Я сел и попытался сосредоточиться.
На земле валялась пустая бутылка из-под вискаря. Этикетка была грязная, как будто я эту бутылку в собачьем дерьме извалял. Руки у меня тоже были грязные, но не в собачьем дерьме. Какие-то они были липкие и жирные, вроде как в краске. Хуй знает, как так получилось, и мне, если честно, было все равно. А вот что творилось с моей башкой, было не все равно, а с башкой было плохо. Мне срочно нужна была вода, иначе не знаю, что бы я сделал. Где-то в парке был питьевой фонтанчик, но я не мог вспомнить, где тут что, слишком давно был в последний раз. Я поднял бутылку и пошел наполнить ее к Ссущему фонтану.
После этого слегка получшало. Но я по-прежнему не знал, который час. Ну, посмотрел на часы. Было как-то темно, и пришлось прищуриться.
— Только посмотри на себя, — сказала мама. — Хочешь знать, который час, а сам не знаешь, что ты вообще делаешь.
Я поднял глаза и увидел, что она стоит посреди фонтана, окруженная тремя зассанцами.
— Ничего себе, — сказал я. — Здоров, мам.
— Ты мне не мамкай. Знай я, что мой сын будет спать на скамейках в парке, я бы вообще не стала рожать. Ты тут три часа лежал. Три часа. — Ее лицо немного смягчилось, несмотря на то, что она была вроде как сделана из камня. — Я смотрела, как ты лежишь в своей кроватке, когда ты был совсем крохотным. Ты знаешь это, Блэйк? Ты помнишь?
— Я помню, мам, — сказал я. — Я все помню. И…
— Неужели, Ройстон. Ты помнишь, как я гладила тебя по щеке, она была такой мягкой, и шептала “Я тебя люблю”?
— Мам, я помню. Я.
— Мой мальчик.
— Я и сейчас твой мальчик, мам. Я все еще…

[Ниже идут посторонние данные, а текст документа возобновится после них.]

-- B replaces A's per-day rescan of all heights by a sorted moving prefix with
-- prefix sums and a per-day binary search on the running offset (asymptotically
-- faster; reported faster in a timing run). A mutates `heights` in place;
-- B does not — the equivalence proved here is about the return value only.

-- ===== PORT A =====
def slow_main (number_of_fogs : Int) (heights : List Int) (number_of_days : Int) (deltaes : List Int) : List (Int × Int) :=
  -- answers = []; for delta in deltaes: (update first number_of_fogs heights; scan all heights); return answers.copy()
  (deltaes.foldl (fun (st : List (Int × Int) × List Int) delta =>
      let hs := (PySem.List.pyRange 0 number_of_fogs 1).foldl
        (fun h i => PySem.List.pySetD h i (PySem.List.pyGetD h i 0 + delta)) st.2
      let pn := hs.foldl (fun (p : Int × Int) height =>
        if height < 0 then (p.1, p.2 + -height) else (p.1 + height, p.2)) (0, 0)
      (st.1 ++ [(pn.1, pn.2)], hs)) ([], heights)).1

-- ===== PORT B =====
-- while lo < hi: mid = (lo+hi)//2; if moving[mid] < x: lo = mid+1 else hi = mid
def pvBisect (a : List Int) (x : Int) (lo hi : Nat) : Nat :=
  if _h : lo < hi then
    let mid := (lo + hi) / 2
    if PySem.List.pyGetD a (mid : Int) 0 < x then pvBisect a x (mid + 1) hi
    else pvBisect a x lo mid
  else lo
termination_by hi - lo
decreasing_by all_goals omega

def slow_main_alt (number_of_fogs : Int) (heights : List Int) (number_of_days : Int) (deltaes : List Int) : List (Int × Int) :=
  let m : Nat := (max number_of_fogs 0).toNat   -- m = number_of_fogs if > 0 else 0
  let moving := PySem.List.sorted (heights.take m) (fun x => x) false   -- heights[:m] with m ≥ 0 is take m
  let sp_sn := (heights.drop m).foldl (fun (p : Int × Int) h =>
      if h < 0 then (p.1, p.2 + -h) else (p.1 + h, p.2)) (0, 0)
  let pt := moving.foldl (fun (st : List Int × Int) h => (st.1 ++ [st.2 + h], st.2 + h)) ([0], 0)
  let total := pt.2
  let n := moving.length
  (deltaes.foldl (fun (st : List (Int × Int) × Int) delta =>
      let offset := st.2 + delta
      let k := pvBisect moving (-offset) 0 n
      let pk := PySem.List.pyGetD pt.1 (k : Int) 0
      let neg := -(pk + (k : Int) * offset)
      let pos := (total - pk) + ((n : Int) - (k : Int)) * offset
      (st.1 ++ [(pos + sp_sn.1, neg + sp_sn.2)], offset)) ([], 0)).1

-- ===== PRECONDITION & SPEC =====
-- Pre_ excludes exactly the inputs on which A raises IndexError: an update
-- pass (deltaes ≠ []) indexing past the end of heights (number_of_fogs > len).
def Pre_slow_main (number_of_fogs : Int) (heights : List Int) (number_of_days : Int) (deltaes : List Int) : Prop :=
  number_of_fogs ≤ (heights.length : Int) ∨ deltaes = []
instance (number_of_fogs : Int) (heights : List Int) (number_of_days : Int) (deltaes : List Int) : Decidable (Pre_slow_main number_of_fogs heights number_of_days deltaes) := by unfold Pre_slow_main; infer_instance
def pvWitness_slow_main : Int × List Int × Int × List Int := (2, [1, -2], 1, [3])

def Spec_slow_main (number_of_fogs : Int) (heights : List Int) (number_of_days : Int) (deltaes : List Int) (out : List (Int × Int)) : Prop := out = slow_main_alt number_of_fogs heights number_of_days deltaes
instance (number_of_fogs : Int) (heights : List Int) (number_of_days : Int) (deltaes : List Int) (out : List (Int × Int)) : Decidable (Spec_slow_main number_of_fogs heights number_of_days deltaes out) := by unfold Spec_slow_main; infer_instance

-- ===== CLAIM (what is proved, stated in full; the proofs are below) =====
def Claim_equal_slow_main : Prop := ∀ (number_of_fogs : Int) (heights : List Int) (number_of_days : Int) (deltaes : List Int), Dom_slow_main number_of_fogs heights number_of_days deltaes → Pre_slow_main number_of_fogs heights number_of_days deltaes → Spec_slow_main number_of_fogs heights number_of_days deltaes (slow_main number_of_fogs heights number_of_days deltaes)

— И волосы твои я гладила, Ройстон. Я любила твои волосы. Я даже один раз подстригла их до того…
— До того, как что?
— До того, как ушла.
— Куда ушла, мама?
— Все уходят, Ройстон.
— Я знаю, но…
— И когда они уходят, просто надо их отпустить.
— Но мама…
— Прощай, Ройстон.
— Подожди минутку, мам. Мам?
Я перестал прижиматься лицом к ее груди, когда увидел, что из груди течет кровь. Она лилась между сиськами и исчезала в районе живота, наверное, ее впитывал камень. Потому что теперь это была не мама. Это снова была статуя телки, все выпуклости которой сглажены временем. Я вылез из фонтана и пошел.
Я шел по главной аллее через парк. Где-то на полпути, рядом с большой плакучей ивой, я заметил питьевой фонтанчик. У меня снова начался сушняк, и я решил хлебнуть воды. Но там уже был кто-то. Он встал, вытер рот и прищурился, глядя на меня.
— Здоров, Блэйк, — сказал он.
— Здоров, Клинт.
Мы сели на ближайшую скамейку. В парке Вомадж до хера скамеек, но, кажись, я ни на одной раньше не сидел. А теперь аж на двух за одну ночь. Прикиньте, а.